#### Provided entries

-- pv_equiv track=rewrite | github.com/xrigueira/w-VP | mr_windower.py | windower
-- ===== SOURCE A (Python) =====
-- def windower(data, window_size, stride, num_variables):
--
--     windows = []
--     if window_size > 1:
--         for i in data:
--             num_windows = (len(i) - window_size * num_variables) // (stride * num_variables) + 1
--             for j in range(0, num_windows, stride):
--                 window = i[j * num_variables: (j * num_variables) + (window_size * num_variables)]
--                 windows.append(window)
--         window_size = window_size // 2
--         return [windows] + windower(data, window_size, stride, num_variables)
--     else:
--         return []
-- ===== SOURCE B (Python) =====
-- def windower(data, window_size, stride, num_variables):
--     result = []
--     ws = window_size
--     while ws > 1:
--         scale = []
--         for row in data:
--             num_windows = (len(row) - ws * num_variables) // (stride * num_variables) + 1
--             for j in range(0, num_windows, stride):
--                 scale.append(row[j * num_variables: j * num_variables + ws * num_variables])
--         result.append(scale)
--         ws //= 2
--     return result
-- ===== Notes on version B (the rewrite author's own statement) =====
-- stated objective: simpler
-- what changed: Replaces A's recursion (each level prepends its scale list and recurses on the halved window size) with a single iterative while-loop over a local window size that appends each scale list to an accumulator.
import Mathlib
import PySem

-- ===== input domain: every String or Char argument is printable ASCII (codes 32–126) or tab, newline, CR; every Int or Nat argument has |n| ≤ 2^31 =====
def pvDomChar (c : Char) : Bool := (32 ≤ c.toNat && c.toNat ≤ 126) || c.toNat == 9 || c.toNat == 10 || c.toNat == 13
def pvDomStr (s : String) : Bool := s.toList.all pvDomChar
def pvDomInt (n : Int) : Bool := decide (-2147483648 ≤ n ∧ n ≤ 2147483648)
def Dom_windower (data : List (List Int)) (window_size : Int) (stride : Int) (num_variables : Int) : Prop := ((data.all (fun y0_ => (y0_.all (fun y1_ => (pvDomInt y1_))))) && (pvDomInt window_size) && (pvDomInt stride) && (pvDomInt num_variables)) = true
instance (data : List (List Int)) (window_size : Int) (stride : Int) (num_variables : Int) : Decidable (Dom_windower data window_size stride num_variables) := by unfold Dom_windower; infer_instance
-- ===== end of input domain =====

-- B replaces A's recursion on the halved window size by an iterative accumulator loop (simpler decomposition, same cost).


-- ===== PORT A =====
-- the inner double loop of A: for i in data: … for j in range(0, num_windows, stride): windows.append(…)
def windowerScaleA (data : List (List Int)) (window_size : Int) (stride : Int) (num_variables : Int) : List (List Int) :=
  data.foldl (fun windows i =>
    let num_windows : Int := PySem.Int.floordiv ((i.length : Int) - window_size * num_variables) (stride * num_variables) + 1
    (PySem.List.pyRange 0 num_windows stride).foldl (fun w j =>
      w ++ [PySem.List.slice i (some (j * num_variables)) (some (j * num_variables + window_size * num_variables))]) windows) []

def windower (data : List (List Int)) (window_size : Int) (stride : Int) (num_variables : Int) : List (List (List Int)) :=
  if window_size > 1 then
    windowerScaleA data window_size stride num_variables ::
      windower data (PySem.Int.floordiv window_size 2) stride num_variables
  else []
termination_by window_size.toNat
decreasing_by
  rw [PySem.Int.floordiv_eq_ediv_of_pos (by omega)]
  omega

-- ===== PORT B =====
-- the inner double loop of B (identical scale construction at one window size)
def windowerScaleB (data : List (List Int)) (ws : Int) (stride : Int) (num_variables : Int) : List (List Int) :=
  data.foldl (fun scale row =>
    let num_windows : Int := PySem.Int.floordiv ((row.length : Int) - ws * num_variables) (stride * num_variables) + 1
    (PySem.List.pyRange 0 num_windows stride).foldl (fun sc j =>
      sc ++ [PySem.List.slice row (some (j * num_variables)) (some (j * num_variables + ws * num_variables))]) scale) []

-- the while-loop of B: result is the accumulator, ws halves each iteration
def windowerLoopB (data : List (List Int)) (ws : Int) (stride : Int) (num_variables : Int) (result : List (List (List Int))) : List (List (List Int)) :=
  if ws > 1 then
    windowerLoopB data (PySem.Int.floordiv ws 2) stride num_variables
      (result ++ [windowerScaleB data ws stride num_variables])
  else result
termination_by ws.toNat
decreasing_by
  rw [PySem.Int.floordiv_eq_ediv_of_pos (by omega)]
  omega

def windower_alt (data : List (List Int)) (window_size : Int) (stride : Int) (num_variables : Int) : List (List (List Int)) :=
  windowerLoopB data window_size stride num_variables []

-- ===== PRECONDITION & SPEC =====
-- Pre_ excludes exactly the inputs where Python A raises: with window_size > 1 and a nonempty data
-- list it divides by stride*num_variables (ZeroDivisionError if 0) and calls range with step stride (ValueError if 0).
def Pre_windower (data : List (List Int)) (window_size : Int) (stride : Int) (num_variables : Int) : Prop :=
  window_size ≤ 1 ∨ data = [] ∨ (stride ≠ 0 ∧ num_variables ≠ 0)
instance (data : List (List Int)) (window_size : Int) (stride : Int) (num_variables : Int) : Decidable (Pre_windower data window_size stride num_variables) := by unfold Pre_windower; infer_instance
def pvWitness_windower : List (List Int) × Int × Int × Int := ([[1, 2, 3, 4]], 2, 1, 1)

def Spec_windower (data : List (List Int)) (window_size : Int) (stride : Int) (num_variables : Int) (out : List (List (List Int))) : Prop := out = windower_alt data window_size stride num_variables
instance (data : List (List Int)) (window_size : Int) (stride : Int) (num_variables : Int) (out : List (List (List Int))) : Decidable (Spec_windower data window_size stride num_variables out) := by unfold Spec_windower; infer_instance

-- ===== CLAIM (what is proved, stated in full; the proofs are below) =====
def Claim_equal_windower : Prop := ∀ (data : List (List Int)) (window_size : Int) (stride : Int) (num_variables : Int), Dom_windower data window_size stride num_variables → Pre_windower data window_size stride num_variables → Spec_windower data window_size stride num_variables (windower data window_size stride num_variables)

-- ===== LEMMAS AND PROOFS =====

-- the two scale helpers have identical bodies
theorem scaleB_eq_scaleA (data : List (List Int)) (ws s nv : Int) :
    windowerScaleB data ws s nv = windowerScaleA data ws s nv := rfl

-- loop invariant: the accumulator version computes acc ++ the recursive version
theorem loopB_eq (data : List (List Int)) (s nv : Int) :
    ∀ (ws : Int) (acc : List (List (List Int))),
      windowerLoopB data ws s nv acc = acc ++ windower data ws s nv := by
  intro ws acc
  induction hn : ws.toNat using Nat.strong_induction_on generalizing ws acc with
  | _ n ih =>
    by_cases h : ws > 1
    · rw [windowerLoopB, windower, if_pos h, if_pos h,
        ih ((PySem.Int.floordiv ws 2).toNat)
          (by rw [PySem.Int.floordiv_eq_ediv_of_pos (by omega)]; omega)
          _ _ rfl, scaleB_eq_scaleA]
      simp
    · rw [windowerLoopB, windower, if_neg h, if_neg h]
      simp

-- ===== VERDICT (by name: the statement is the Claim_ definition above) =====
theorem windower_spec : Claim_equal_windower := by
  intro data ws s nv _ _
  unfold Spec_windower windower_alt
  rw [loopB_eq]
  simp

########

▶ _Instructions for the task_
Using the entries above, give back exactly the line containing "(PySem.List.pyRange 0 num_windows stride).foldl (fun w", the line containing "if ws > 1 then", and every line between them, and nothing else.

▶ _Reply_
    (PySem.List.pyRange 0 num_windows stride).foldl (fun w j =>
      w ++ [PySem.List.slice i (some (j * num_variables)) (some (j * num_variables + window_size * num_variables))]) windows) []

def windower (data : List (List Int)) (window_size : Int) (stride : Int) (num_variables : Int) : List (List (List Int)) :=
  if window_size > 1 then
    windowerScaleA data window_size stride num_variables ::
      windower data (PySem.Int.floordiv window_size 2) stride num_variables
  else []
termination_by window_size.toNat
decreasing_by
  rw [PySem.Int.floordiv_eq_ediv_of_pos (by omega)]
  omega

-- ===== PORT B =====
-- the inner double loop of B (identical scale construction at one window size)
def windowerScaleB (data : List (List Int)) (ws : Int) (stride : Int) (num_variables : Int) : List (List Int) :=
  data.foldl (fun scale row =>
    let num_windows : Int := PySem.Int.floordiv ((row.length : Int) - ws * num_variables) (stride * num_variables) + 1
    (PySem.List.pyRange 0 num_windows stride).foldl (fun sc j =>
      sc ++ [PySem.List.slice row (some (j * num_variables)) (some (j * num_variables + ws * num_variables))]) scale) []

-- the while-loop of B: result is the accumulator, ws halves each iteration
def windowerLoopB (data : List (List Int)) (ws : Int) (stride : Int) (num_variables : Int) (result : List (List (List Int))) : List (List (List Int)) :=
  if ws > 1 then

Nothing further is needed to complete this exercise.